• RECORDS:
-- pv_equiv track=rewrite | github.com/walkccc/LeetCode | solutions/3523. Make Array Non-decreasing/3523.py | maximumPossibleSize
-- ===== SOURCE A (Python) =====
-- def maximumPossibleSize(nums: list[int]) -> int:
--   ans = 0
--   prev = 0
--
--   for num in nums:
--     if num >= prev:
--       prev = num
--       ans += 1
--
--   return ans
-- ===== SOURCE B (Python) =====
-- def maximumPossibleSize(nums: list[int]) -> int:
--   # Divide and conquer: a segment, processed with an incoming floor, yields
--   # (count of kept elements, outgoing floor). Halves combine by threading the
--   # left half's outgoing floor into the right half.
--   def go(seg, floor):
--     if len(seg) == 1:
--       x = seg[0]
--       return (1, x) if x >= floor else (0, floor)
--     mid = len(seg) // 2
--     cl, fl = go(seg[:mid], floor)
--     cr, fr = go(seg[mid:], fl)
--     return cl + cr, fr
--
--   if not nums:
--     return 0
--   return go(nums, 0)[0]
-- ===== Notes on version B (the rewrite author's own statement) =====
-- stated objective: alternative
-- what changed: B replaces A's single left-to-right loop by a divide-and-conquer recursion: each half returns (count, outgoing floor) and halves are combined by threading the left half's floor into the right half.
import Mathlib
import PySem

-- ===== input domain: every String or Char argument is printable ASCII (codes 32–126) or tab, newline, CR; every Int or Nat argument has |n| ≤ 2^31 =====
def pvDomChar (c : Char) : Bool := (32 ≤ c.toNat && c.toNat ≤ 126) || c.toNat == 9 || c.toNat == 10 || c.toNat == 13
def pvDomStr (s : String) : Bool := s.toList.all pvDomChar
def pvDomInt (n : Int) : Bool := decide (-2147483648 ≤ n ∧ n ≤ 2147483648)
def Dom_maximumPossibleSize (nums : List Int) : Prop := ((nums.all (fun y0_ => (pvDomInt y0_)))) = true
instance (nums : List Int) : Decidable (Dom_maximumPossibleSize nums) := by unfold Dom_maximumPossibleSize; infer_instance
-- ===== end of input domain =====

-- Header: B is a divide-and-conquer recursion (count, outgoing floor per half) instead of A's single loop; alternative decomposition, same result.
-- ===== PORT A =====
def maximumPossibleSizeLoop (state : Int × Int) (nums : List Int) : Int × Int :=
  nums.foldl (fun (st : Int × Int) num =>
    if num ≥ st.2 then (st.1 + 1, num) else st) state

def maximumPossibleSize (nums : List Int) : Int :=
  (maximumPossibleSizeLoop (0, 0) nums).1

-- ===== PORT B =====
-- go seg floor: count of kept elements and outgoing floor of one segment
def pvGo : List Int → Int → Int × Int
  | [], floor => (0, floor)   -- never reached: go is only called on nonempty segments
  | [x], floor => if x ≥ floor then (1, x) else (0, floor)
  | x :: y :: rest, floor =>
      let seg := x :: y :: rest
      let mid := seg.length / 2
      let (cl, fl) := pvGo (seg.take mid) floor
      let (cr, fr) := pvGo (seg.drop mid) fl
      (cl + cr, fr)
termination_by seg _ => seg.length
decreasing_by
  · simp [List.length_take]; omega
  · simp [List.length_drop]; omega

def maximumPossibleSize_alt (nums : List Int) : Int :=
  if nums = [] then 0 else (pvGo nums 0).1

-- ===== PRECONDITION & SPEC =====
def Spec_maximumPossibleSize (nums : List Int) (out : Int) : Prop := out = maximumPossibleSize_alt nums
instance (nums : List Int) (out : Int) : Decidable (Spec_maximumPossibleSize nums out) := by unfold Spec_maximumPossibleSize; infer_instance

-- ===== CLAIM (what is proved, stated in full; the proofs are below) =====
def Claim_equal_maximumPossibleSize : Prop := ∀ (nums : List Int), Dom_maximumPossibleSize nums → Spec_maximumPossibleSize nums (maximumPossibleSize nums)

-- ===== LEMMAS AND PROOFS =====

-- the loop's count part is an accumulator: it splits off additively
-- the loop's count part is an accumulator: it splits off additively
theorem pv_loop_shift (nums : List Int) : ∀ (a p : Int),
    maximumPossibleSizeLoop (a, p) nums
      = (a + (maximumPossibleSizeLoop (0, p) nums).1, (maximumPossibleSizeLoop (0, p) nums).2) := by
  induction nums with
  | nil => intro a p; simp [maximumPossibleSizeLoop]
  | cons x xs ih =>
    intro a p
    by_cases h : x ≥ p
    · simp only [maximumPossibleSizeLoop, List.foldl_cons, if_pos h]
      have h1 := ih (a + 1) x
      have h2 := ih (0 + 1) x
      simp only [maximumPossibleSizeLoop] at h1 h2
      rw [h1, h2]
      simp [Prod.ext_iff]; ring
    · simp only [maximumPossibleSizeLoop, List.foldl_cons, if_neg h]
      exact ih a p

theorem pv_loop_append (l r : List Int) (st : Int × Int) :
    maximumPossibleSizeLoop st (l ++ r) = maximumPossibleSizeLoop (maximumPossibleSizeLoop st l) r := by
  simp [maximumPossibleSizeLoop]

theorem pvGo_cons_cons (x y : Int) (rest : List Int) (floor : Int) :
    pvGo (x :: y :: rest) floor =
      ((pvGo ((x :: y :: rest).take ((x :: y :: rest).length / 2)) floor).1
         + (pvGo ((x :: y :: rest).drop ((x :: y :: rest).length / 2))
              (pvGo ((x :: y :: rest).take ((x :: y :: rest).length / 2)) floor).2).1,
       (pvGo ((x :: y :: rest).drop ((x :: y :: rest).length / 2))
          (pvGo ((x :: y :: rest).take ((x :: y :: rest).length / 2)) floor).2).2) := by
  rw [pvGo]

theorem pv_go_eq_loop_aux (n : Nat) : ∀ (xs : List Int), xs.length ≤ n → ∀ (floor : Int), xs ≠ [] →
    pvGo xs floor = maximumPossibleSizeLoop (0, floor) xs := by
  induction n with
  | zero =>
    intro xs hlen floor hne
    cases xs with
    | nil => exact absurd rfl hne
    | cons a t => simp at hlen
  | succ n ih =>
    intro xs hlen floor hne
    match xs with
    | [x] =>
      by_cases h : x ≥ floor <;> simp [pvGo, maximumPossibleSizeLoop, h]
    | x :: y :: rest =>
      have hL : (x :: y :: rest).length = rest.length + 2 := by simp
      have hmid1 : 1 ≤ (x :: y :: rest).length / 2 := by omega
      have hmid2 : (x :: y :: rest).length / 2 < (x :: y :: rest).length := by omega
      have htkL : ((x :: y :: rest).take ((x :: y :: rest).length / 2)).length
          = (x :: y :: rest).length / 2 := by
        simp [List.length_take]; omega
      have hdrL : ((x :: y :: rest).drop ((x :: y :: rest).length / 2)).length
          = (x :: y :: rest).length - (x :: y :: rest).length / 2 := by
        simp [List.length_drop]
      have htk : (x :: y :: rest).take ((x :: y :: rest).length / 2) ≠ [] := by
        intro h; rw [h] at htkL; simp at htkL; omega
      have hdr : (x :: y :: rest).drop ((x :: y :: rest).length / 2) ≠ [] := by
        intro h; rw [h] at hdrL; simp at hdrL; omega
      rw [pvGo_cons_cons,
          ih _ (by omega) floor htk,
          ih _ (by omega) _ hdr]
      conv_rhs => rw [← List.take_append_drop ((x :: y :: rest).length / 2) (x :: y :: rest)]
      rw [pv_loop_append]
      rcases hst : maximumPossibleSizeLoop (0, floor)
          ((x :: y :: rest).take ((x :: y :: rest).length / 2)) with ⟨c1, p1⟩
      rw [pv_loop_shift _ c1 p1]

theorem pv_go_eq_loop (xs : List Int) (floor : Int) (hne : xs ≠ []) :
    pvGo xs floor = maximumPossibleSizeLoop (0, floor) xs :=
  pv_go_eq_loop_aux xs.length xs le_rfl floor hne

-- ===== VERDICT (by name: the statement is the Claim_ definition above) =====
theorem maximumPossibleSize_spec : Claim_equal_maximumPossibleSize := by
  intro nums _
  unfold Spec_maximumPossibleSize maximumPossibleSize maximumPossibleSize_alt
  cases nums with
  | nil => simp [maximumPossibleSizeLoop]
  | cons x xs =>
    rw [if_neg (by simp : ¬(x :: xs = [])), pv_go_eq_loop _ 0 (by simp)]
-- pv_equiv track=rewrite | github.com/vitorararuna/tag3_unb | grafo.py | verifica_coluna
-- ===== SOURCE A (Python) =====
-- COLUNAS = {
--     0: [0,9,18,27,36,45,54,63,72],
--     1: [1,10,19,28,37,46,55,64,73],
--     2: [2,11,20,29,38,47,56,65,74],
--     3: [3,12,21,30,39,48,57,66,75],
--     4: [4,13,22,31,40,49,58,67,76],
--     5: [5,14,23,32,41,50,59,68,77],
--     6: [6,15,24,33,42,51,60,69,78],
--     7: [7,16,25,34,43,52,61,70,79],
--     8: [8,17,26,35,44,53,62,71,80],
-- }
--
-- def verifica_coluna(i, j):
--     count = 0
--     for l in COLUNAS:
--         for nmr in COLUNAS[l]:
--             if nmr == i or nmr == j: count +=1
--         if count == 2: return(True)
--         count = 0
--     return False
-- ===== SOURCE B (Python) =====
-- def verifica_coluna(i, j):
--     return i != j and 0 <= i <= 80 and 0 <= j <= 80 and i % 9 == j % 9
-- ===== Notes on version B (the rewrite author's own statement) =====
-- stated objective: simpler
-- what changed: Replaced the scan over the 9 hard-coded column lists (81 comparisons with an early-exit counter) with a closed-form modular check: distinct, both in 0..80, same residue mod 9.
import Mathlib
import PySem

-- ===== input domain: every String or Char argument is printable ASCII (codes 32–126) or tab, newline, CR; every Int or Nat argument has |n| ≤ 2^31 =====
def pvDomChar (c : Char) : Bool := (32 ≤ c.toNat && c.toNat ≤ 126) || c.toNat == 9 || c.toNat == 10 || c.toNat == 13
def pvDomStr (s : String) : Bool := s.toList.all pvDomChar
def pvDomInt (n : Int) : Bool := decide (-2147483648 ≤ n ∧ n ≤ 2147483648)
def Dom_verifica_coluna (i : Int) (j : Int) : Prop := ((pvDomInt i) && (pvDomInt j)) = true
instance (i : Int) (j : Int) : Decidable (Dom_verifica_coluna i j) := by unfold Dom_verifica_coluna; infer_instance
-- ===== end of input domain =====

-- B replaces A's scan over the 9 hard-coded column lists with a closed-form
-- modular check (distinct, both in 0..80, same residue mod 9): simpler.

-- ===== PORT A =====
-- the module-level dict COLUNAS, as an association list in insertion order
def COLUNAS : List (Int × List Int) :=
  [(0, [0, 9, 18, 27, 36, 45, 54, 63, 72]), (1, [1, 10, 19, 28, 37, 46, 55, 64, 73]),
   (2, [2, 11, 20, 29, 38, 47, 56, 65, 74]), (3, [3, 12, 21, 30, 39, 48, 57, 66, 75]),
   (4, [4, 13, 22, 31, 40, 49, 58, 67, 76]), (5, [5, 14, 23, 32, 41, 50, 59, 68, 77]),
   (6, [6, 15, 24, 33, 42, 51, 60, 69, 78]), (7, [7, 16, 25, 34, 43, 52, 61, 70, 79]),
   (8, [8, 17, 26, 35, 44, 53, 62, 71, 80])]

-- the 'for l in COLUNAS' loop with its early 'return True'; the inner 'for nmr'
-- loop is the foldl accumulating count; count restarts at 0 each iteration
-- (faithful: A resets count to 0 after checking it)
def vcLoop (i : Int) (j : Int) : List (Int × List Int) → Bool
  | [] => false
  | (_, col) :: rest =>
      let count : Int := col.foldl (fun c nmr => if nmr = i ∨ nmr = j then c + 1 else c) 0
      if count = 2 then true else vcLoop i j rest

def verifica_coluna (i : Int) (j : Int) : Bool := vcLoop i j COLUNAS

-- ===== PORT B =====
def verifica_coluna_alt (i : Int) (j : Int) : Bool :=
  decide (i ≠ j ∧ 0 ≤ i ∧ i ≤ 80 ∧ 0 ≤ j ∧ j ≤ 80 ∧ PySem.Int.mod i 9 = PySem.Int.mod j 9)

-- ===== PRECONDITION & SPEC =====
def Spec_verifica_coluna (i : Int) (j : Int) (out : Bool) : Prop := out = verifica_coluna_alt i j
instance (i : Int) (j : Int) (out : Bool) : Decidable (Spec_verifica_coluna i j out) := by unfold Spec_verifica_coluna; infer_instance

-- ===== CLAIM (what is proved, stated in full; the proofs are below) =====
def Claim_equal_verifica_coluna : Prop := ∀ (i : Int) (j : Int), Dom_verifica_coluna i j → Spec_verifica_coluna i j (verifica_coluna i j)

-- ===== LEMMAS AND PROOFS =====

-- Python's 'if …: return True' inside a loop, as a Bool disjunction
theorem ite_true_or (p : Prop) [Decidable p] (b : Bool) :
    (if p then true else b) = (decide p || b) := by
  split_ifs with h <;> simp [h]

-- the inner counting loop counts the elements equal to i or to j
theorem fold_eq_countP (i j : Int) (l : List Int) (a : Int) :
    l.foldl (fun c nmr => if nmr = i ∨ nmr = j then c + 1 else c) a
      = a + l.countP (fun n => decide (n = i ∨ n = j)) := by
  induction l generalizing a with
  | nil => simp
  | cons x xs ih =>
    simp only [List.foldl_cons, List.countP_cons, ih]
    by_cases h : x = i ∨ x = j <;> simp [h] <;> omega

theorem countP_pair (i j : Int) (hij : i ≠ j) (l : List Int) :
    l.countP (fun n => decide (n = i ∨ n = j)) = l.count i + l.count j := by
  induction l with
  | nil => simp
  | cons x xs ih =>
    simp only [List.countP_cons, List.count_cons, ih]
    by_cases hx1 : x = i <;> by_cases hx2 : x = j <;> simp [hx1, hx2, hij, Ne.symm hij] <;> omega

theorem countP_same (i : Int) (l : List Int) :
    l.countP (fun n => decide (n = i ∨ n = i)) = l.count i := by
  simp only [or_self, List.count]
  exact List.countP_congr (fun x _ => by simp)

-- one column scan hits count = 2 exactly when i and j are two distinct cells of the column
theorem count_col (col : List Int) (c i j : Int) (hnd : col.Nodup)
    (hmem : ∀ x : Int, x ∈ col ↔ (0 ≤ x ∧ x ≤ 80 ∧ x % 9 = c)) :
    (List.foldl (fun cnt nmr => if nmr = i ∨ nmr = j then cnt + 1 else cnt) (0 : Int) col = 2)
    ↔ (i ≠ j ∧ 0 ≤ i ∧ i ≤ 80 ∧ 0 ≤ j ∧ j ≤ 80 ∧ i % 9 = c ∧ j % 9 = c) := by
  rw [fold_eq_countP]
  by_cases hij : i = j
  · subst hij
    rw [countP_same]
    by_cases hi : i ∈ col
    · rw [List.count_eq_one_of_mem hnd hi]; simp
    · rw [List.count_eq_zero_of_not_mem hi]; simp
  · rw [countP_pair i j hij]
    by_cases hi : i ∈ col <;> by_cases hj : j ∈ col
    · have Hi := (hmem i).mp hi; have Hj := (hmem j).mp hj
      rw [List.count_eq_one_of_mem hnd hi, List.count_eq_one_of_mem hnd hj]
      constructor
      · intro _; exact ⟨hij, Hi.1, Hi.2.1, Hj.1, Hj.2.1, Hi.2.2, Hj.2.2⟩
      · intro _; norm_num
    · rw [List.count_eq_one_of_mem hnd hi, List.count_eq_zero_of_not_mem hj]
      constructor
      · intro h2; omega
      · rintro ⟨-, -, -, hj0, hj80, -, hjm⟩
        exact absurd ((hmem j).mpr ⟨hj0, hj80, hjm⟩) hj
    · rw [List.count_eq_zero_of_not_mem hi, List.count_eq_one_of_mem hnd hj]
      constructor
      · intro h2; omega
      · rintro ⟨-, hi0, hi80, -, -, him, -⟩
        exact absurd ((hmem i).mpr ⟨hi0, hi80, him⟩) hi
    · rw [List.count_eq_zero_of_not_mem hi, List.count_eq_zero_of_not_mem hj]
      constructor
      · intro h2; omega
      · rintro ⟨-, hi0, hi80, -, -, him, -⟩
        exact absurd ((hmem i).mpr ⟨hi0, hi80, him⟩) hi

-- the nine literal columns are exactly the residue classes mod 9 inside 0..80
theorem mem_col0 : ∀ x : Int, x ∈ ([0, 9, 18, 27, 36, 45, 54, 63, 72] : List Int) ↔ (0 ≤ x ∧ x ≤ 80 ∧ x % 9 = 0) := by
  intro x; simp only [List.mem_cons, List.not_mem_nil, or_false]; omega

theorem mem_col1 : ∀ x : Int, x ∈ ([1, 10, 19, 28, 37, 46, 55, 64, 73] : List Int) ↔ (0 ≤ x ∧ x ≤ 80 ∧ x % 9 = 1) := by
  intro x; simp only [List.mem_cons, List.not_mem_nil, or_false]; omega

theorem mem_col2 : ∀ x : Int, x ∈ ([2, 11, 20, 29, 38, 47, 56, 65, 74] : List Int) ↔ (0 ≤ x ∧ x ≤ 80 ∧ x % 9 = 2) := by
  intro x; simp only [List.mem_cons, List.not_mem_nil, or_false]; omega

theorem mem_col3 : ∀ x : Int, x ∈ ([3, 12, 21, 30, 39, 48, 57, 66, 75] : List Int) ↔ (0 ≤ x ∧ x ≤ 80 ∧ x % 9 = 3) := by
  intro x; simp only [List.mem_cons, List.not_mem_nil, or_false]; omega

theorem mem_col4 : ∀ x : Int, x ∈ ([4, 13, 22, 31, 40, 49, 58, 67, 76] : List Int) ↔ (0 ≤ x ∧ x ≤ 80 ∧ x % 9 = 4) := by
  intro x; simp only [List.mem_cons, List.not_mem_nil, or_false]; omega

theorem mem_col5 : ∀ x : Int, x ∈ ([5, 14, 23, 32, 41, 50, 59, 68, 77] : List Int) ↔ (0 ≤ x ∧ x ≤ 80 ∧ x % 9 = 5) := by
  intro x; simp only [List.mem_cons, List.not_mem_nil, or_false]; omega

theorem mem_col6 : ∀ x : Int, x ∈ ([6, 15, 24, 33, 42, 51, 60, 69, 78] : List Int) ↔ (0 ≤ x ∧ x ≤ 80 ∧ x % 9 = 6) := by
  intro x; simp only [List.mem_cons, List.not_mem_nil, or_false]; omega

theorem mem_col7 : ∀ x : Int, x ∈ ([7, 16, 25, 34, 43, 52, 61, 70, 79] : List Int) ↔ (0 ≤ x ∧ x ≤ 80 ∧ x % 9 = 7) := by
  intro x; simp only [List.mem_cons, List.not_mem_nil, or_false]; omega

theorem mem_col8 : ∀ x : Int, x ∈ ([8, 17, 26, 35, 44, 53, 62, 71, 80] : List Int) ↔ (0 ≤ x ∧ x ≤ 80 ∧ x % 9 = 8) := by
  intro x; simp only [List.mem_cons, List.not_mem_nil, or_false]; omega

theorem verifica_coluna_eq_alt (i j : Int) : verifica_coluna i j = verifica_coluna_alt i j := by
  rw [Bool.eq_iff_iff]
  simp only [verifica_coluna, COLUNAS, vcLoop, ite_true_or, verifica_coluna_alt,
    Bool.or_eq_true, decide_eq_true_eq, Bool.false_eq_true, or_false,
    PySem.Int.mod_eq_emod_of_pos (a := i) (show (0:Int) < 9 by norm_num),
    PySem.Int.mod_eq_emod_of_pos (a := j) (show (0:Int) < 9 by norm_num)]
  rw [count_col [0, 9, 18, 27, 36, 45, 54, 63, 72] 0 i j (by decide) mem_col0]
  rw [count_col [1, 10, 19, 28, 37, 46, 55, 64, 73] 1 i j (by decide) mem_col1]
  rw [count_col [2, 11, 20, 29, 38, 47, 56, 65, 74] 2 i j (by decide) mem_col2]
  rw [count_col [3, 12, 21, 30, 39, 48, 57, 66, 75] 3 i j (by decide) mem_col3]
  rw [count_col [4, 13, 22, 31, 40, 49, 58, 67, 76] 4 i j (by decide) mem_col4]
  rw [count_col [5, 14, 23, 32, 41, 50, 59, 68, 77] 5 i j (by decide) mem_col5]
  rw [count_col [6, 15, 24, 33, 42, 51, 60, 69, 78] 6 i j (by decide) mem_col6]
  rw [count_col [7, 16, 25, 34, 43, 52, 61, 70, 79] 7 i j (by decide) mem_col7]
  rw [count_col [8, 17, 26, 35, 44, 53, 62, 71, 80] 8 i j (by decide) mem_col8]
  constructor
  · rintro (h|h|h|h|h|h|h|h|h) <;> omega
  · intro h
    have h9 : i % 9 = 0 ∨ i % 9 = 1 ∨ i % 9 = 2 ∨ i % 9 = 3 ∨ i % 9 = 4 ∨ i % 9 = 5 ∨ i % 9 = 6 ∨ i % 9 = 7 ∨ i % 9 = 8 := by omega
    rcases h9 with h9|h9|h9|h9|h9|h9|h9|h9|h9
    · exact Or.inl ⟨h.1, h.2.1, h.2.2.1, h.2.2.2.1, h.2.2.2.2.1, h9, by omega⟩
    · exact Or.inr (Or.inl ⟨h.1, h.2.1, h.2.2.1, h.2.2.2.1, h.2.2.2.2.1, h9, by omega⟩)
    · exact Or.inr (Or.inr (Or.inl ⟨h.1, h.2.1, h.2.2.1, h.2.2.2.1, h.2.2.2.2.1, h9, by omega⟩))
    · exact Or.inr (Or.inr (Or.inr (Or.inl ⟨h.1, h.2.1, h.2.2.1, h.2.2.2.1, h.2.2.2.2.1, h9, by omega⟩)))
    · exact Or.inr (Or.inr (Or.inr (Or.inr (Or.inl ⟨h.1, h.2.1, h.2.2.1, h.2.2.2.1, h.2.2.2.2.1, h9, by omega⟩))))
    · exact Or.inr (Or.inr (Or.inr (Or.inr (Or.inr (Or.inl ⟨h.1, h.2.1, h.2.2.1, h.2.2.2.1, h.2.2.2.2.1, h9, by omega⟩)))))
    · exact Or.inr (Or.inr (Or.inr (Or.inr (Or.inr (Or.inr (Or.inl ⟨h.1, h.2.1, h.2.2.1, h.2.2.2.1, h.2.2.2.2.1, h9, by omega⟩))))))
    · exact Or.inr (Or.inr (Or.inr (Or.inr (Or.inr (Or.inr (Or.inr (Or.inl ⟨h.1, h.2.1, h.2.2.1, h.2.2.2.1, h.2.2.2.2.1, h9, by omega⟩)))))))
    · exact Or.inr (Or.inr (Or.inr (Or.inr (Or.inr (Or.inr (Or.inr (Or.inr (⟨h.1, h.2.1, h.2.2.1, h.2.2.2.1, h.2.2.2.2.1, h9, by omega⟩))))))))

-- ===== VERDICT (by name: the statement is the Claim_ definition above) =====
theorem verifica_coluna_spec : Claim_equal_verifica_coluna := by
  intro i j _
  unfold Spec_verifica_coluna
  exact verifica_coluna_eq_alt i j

• YOUR GOAL:
Reproduce exactly the lines of the records above from the one with "if count = 2" to the one with "def Claim_equal_verifica_coluna : Prop", both included, and leave out everything else.

• TASK OUTPUT:
      if count = 2 then true else vcLoop i j rest

def verifica_coluna (i : Int) (j : Int) : Bool := vcLoop i j COLUNAS

-- ===== PORT B =====
def verifica_coluna_alt (i : Int) (j : Int) : Bool :=
  decide (i ≠ j ∧ 0 ≤ i ∧ i ≤ 80 ∧ 0 ≤ j ∧ j ≤ 80 ∧ PySem.Int.mod i 9 = PySem.Int.mod j 9)

-- ===== PRECONDITION & SPEC =====
def Spec_verifica_coluna (i : Int) (j : Int) (out : Bool) : Prop := out = verifica_coluna_alt i j
instance (i : Int) (j : Int) (out : Bool) : Decidable (Spec_verifica_coluna i j out) := by unfold Spec_verifica_coluna; infer_instance

-- ===== CLAIM (what is proved, stated in full; the proofs are below) =====
def Claim_equal_verifica_coluna : Prop := ∀ (i : Int) (j : Int), Dom_verifica_coluna i j → Spec_verifica_coluna i j (verifica_coluna i j)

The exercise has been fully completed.